Dreaming: proceed carefully. Research Preview means production stability isn't guaranteed. The agents most likely to benefit are those handling repetitive, structured work over long periods. For varied-request agents, the improvement trajectory is less predictable.

I find the three-feature combination genuinely interesting as a system design. Observe → Evaluate → Improve is a clean loop. But I'd push back on the "self-improving agent" framing that turns this into something magical. Memory can be wrong. Research Preview features aren't production-ready. And the Harvey pilot, while compelling, is a single domain under specific conditions.

Feasibility Assessment

What I could verify directly: Anthropic SDK installation, basic Messages API connectivity. Dreaming, Outcomes, and Orchestration require Enterprise or Beta plan access — I didn't run them.
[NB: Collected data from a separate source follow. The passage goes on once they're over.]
-- pv_equiv track=rewrite | github.com/csbobby/STAR_Benchmark | code/generation_tools/utils/split.py | split_by_temp
-- ===== SOURCE A (Python) =====
-- def split_by_temp(QA,return_dict=False):
--     qa_dict = {}
--     for qa in QA:
--         try:
--             qa_dict[qa['question_id'].split('_')[1]].append(qa)
--         except:
--             qa_dict[qa['question_id'].split('_')[1]] = [qa]
--     return qa_dict
-- ===== SOURCE B (Python) =====
-- def split_by_temp(QA, return_dict=False):
--     result = {}
--     rest = list(QA)
--     while rest:
--         k = rest[0]['question_id'].split('_')[1]
--         result[k] = [qa for qa in rest if qa['question_id'].split('_')[1] == k]
--         rest = [qa for qa in rest if qa['question_id'].split('_')[1] != k]
--     return result
-- ===== Notes on version B (the rewrite author's own statement) =====
-- stated objective: alternative
-- what changed: Replaces the single-pass try/except hash-grouping with repeated partitioning: while items remain, take the temp key of the first remaining item, emit the group of all remaining items with that key, and keep only the rest; no exception handling and no dict mutation of existing entries.
import Mathlib
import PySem

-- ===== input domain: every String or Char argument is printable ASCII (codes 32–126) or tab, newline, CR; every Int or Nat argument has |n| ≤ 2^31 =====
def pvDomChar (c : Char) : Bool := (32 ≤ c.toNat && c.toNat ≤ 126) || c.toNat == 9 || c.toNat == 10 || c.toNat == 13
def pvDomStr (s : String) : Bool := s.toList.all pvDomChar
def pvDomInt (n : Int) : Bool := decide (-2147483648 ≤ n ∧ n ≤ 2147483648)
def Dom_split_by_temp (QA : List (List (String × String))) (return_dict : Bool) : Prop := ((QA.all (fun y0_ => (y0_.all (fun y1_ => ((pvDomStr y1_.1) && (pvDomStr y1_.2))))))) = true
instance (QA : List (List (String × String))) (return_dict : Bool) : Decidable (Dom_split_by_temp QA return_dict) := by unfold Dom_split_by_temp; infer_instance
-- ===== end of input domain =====

-- B replaces A's single-pass try/except hash-grouping by repeated partitioning: peel off the
-- group of the first remaining key, recurse on the rest; same return value, an O(n*k) plan.

-- shared key extraction qa['question_id'].split('_')[1]; total-with-default forms are used
-- because Pre_split_by_temp guarantees the key exists and the split has at least 2 parts
-- (where Python raises, the input is outside Pre_).
def pvKey (qa : List (String × String)) : String :=
  PySem.List.pyGetD ((PySem.Str.split? ((PySem.Dict.mk qa).getD "question_id" "") "_").getD []) 1 ""

-- ===== PORT A =====
-- the try/except body is exactly "qa_dict[k] = qa_dict.get(k, []) + [qa]" = Dict.modify k [] (· ++ [qa])
def split_by_temp (QA : List (List (String × String))) (return_dict : Bool) : List (String × List (List (String × String))) :=
  (QA.foldl (fun qa_dict qa => qa_dict.modify (pvKey qa) [] (fun g => g ++ [qa])) PySem.Dict.empty).items

-- ===== PORT B =====
-- the while loop of Source B: 'rest' shrinks strictly (its head never satisfies the keep-predicate)
def pvBLoop (result : PySem.Dict String (List (List (String × String))))
    (rest : List (List (String × String))) : PySem.Dict String (List (List (String × String))) :=
  match rest with
  | [] => result
  | q :: tl =>
    pvBLoop (result.insert (pvKey q) ((q :: tl).filter (fun qa => pvKey qa == pvKey q)))
            ((q :: tl).filter (fun qa => !(pvKey qa == pvKey q)))
termination_by rest.length
decreasing_by
  simp only [List.filter_cons, beq_self_eq_true, Bool.not_true, if_neg, Bool.false_eq_true,
    not_false_eq_true]
  exact Nat.lt_succ_of_le (List.length_filter_le _ _)

def split_by_temp_alt (QA : List (List (String × String))) (return_dict : Bool) : List (String × List (List (String × String))) :=
  (pvBLoop PySem.Dict.empty QA).items

-- ===== PRECONDITION & SPEC =====
-- Pre_ excludes exactly the inputs where Python A raises: a qa without a 'question_id' key
-- (KeyError) or whose question_id has no '_'-separated second part (IndexError).
def Pre_split_by_temp (QA : List (List (String × String))) (return_dict : Bool) : Prop :=
  (QA.all (fun qa =>
      (PySem.Dict.mk qa).contains "question_id" &&
      decide (2 ≤ ((PySem.Str.split? ((PySem.Dict.mk qa).getD "question_id" "") "_").getD []).length))) = true
instance (QA : List (List (String × String))) (return_dict : Bool) : Decidable (Pre_split_by_temp QA return_dict) := by unfold Pre_split_by_temp; infer_instance

def pvWitness_split_by_temp : (List (List (String × String))) × Bool :=
  ([[("question_id", "a_1_x"), ("answer", "yes")], [("question_id", "b_2")], [("question_id", "c_1")]], false)

def Spec_split_by_temp (QA : List (List (String × String))) (return_dict : Bool) (out : List (String × List (List (String × String)))) : Prop := out = split_by_temp_alt QA return_dict
instance (QA : List (List (String × String))) (return_dict : Bool) (out : List (String × List (List (String × String)))) : Decidable (Spec_split_by_temp QA return_dict out) := by unfold Spec_split_by_temp; infer_instance

-- ===== CLAIM (what is proved, stated in full; the proofs are below) =====
def Claim_equal_split_by_temp : Prop := ∀ (QA : List (List (String × String))) (return_dict : Bool), Dom_split_by_temp QA return_dict → Pre_split_by_temp QA return_dict → Spec_split_by_temp QA return_dict (split_by_temp QA return_dict)

-- ===== LEMMAS AND PROOFS =====

-- the common normal form both ports are reduced to: distinct keys in first-occurrence order,
-- each paired with the filter of QA by that key
def pvG (QA : List (List (String × String))) : List (String × List (List (String × String))) :=
  (PySem.List.dedup (QA.map pvKey)).map (fun k => (k, QA.filter (fun qa => pvKey qa == k)))

-- A's grouping fold has group pvKey·==k = filter
theorem pvGetD_group (QA : List (List (String × String))) (k : String) :
    (QA.foldl (fun d qa => d.modify (pvKey qa) [] (fun g => g ++ [qa])) PySem.Dict.empty).getD k []
      = QA.filter (fun qa => pvKey qa == k) := by
  have h := PySem.Dict.getD_foldl_modify_append (QA.map (fun qa => (pvKey qa, qa))) PySem.Dict.empty k
  rw [List.foldl_map] at h
  simpa [List.filter_map, Function.comp_def] using h

theorem pvKeys_group (QA : List (List (String × String))) :
    (QA.foldl (fun d qa => d.modify (pvKey qa) [] (fun g => g ++ [qa])) PySem.Dict.empty).keys
      = PySem.Set.ofList (QA.map (fun qa => pvKey qa)) := by
  have h := PySem.Dict.keys_foldl_modify_key QA (fun qa => pvKey qa) []
      (fun _ qa g => g ++ [qa]) PySem.Dict.empty
  simpa [PySem.Set.update_nil_left] using h

-- A equals the normal form
theorem pvA_eq_G (QA : List (List (String × String))) (rd : Bool) :
    split_by_temp QA rd = pvG QA := by
  unfold split_by_temp pvG
  have hnd : (QA.foldl (fun d qa => d.modify (pvKey qa) [] (fun g => g ++ [qa])) PySem.Dict.empty).keys.Nodup :=
    PySem.Dict.nodup_keys_foldl_modify_key QA (fun qa => pvKey qa) []
      (fun _ qa g => g ++ [qa]) PySem.Dict.empty (by simp)
  rw [PySem.Dict.items_eq_map_keys _ hnd [], pvKeys_group, PySem.List.dedup_eq_ofList]
  exact List.map_congr_left (fun k _ => by rw [pvGetD_group])

-- the normal form unfolds one partition step
theorem pvOfList_filter {α : Type} [BEq α] [LawfulBEq α] (p : α → Bool) (l : List α) :
    PySem.Set.ofList (l.filter p) = (PySem.Set.ofList l).filter p := by
  induction l with
  | nil => rfl
  | cons x l ih =>
    by_cases hp : p x = true
    · rw [List.filter_cons_of_pos hp, PySem.Set.ofList_cons, PySem.Set.ofList_cons,
        PySem.Set.discard, PySem.Set.discard, ih, List.filter_cons_of_pos hp,
        List.filter_filter, List.filter_filter]
      congr 1
      exact List.filter_congr (fun a _ => by rw [Bool.and_comm])
    · rw [List.filter_cons_of_neg hp, PySem.Set.ofList_cons, List.filter_cons_of_neg hp,
        PySem.Set.discard, ih, List.filter_filter]
      exact (List.filter_congr (fun a _ => by
        by_cases hx : (a == x) = true
        · have : a = x := eq_of_beq hx
          subst this
          simp [hp]
        · simp [hx])).symm

theorem pvMapFilter {α β : Type} (f : α → β) (p : β → Bool) (l : List α) :
    (l.filter (fun a => p (f a))).map f = (l.map f).filter p := by
  induction l with
  | nil => rfl
  | cons a l ih => by_cases h : p (f a) = true <;> simp [h, ih]

theorem pvG_cons (q : List (String × String)) (tl : List (List (String × String))) :
    pvG (q :: tl)
      = (pvKey q, (q :: tl).filter (fun qa => pvKey qa == pvKey q))
        :: pvG ((q :: tl).filter (fun qa => !(pvKey qa == pvKey q))) := by
  have hrest : (q :: tl).filter (fun qa => !(pvKey qa == pvKey q))
      = tl.filter (fun qa => !(pvKey qa == pvKey q)) := by
    rw [List.filter_cons_of_neg (by simp)]
  unfold pvG
  rw [PySem.List.dedup_eq_ofList, PySem.List.dedup_eq_ofList, hrest,
    pvMapFilter pvKey (fun k => !(k == pvKey q)) tl, pvOfList_filter,
    List.map_cons, PySem.Set.ofList_cons, List.map_cons]
  congr 1
  rw [PySem.Set.discard]
  refine List.map_congr_left (fun k hk => ?_)
  have hkne : (!(k == pvKey q)) = true := by
    simpa using (List.mem_filter.mp hk).2
  have hqk : (pvKey q == k) = false := by
    cases h : (pvKey q == k)
    · rfl
    · rw [← eq_of_beq h] at hkne
      simp at hkne
  congr 1
  rw [List.filter_cons_of_neg (by simp [hqk]), List.filter_filter]
  exact List.filter_congr (fun qa _ => by
    by_cases hx : (pvKey qa == k) = true
    · have hk0 : (pvKey qa == pvKey q) = false := by
        cases h : (pvKey qa == pvKey q)
        · rfl
        · rw [← eq_of_beq hx, h] at hkne
          simp at hkne
      simp [hx, hk0]
    · simp [hx])

theorem pvBLoop_items_aux (n : Nat) : ∀ (rest : List (List (String × String))),
    rest.length ≤ n → ∀ (d : PySem.Dict String (List (List (String × String)))),
    d.keys.Nodup → (∀ qa ∈ rest, d.contains (pvKey qa) = false) →
    (pvBLoop d rest).items = d.items ++ pvG rest := by
  induction n with
  | zero =>
    intro rest hlen d _ _
    have : rest = [] := List.eq_nil_of_length_eq_zero (Nat.le_zero.mp hlen)
    subst this
    simp [pvBLoop, pvG, PySem.List.dedup]
  | succ n ih =>
    intro rest hlen d hnd h
    match rest with
    | [] => simp [pvBLoop, pvG, PySem.List.dedup]
    | q :: tl =>
      rw [pvBLoop]
      have hq : d.contains (pvKey q) = false := h q (by simp)
      have hrest' : ((q :: tl).filter (fun qa => !(pvKey qa == pvKey q))).length ≤ n := by
        rw [List.filter_cons_of_neg (by simp)]
        exact le_trans (List.length_filter_le _ _) (Nat.le_of_succ_le_succ hlen)
      rw [ih _ hrest' _ (PySem.Dict.nodup_keys_insert _ _ _ hnd) ?_]
      · rw [PySem.Dict.items_insert_of_not_contains _ _ hq, pvG_cons, List.append_assoc,
          List.singleton_append]
      · intro qa hqa
        have h1 := List.mem_filter.mp hqa
        rw [PySem.Dict.contains_insert]
        have h2 : (pvKey qa == pvKey q) = false := by
          have := h1.2
          simpa using this
        rw [h2, h (qa) h1.1]
        rfl

theorem pvBLoop_items (rest : List (List (String × String)))
    (d : PySem.Dict String (List (List (String × String))))
    (hnd : d.keys.Nodup)
    (h : ∀ qa ∈ rest, d.contains (pvKey qa) = false) :
    (pvBLoop d rest).items = d.items ++ pvG rest :=
  pvBLoop_items_aux rest.length rest le_rfl d hnd h

-- ===== VERDICT (by name: the statement is the Claim_ definition above) =====
theorem split_by_temp_spec : Claim_equal_split_by_temp := by
  intro QA rd _ _
  unfold Spec_split_by_temp split_by_temp_alt
  rw [pvA_eq_G, pvBLoop_items QA PySem.Dict.empty (by simp) (by simp [PySem.Dict.contains_empty])]
  simp [PySem.Dict.empty]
Primary sources consulted:

New in Claude Managed Agents: dreaming, outcomes, and multiagent orchestration — Anthropic official
Outcomes implementation cookbook — Claude platform
Code w/ Claude SF 2026 summary — Anthropic blog
VentureBeat coverage of Dreaming
Simon Willison's live blog from Code with Claude

When more teams share production Dreaming results — especially outside legal tech — I'll update my read. For now: interesting architecture, still needs validation beyond a single pilot.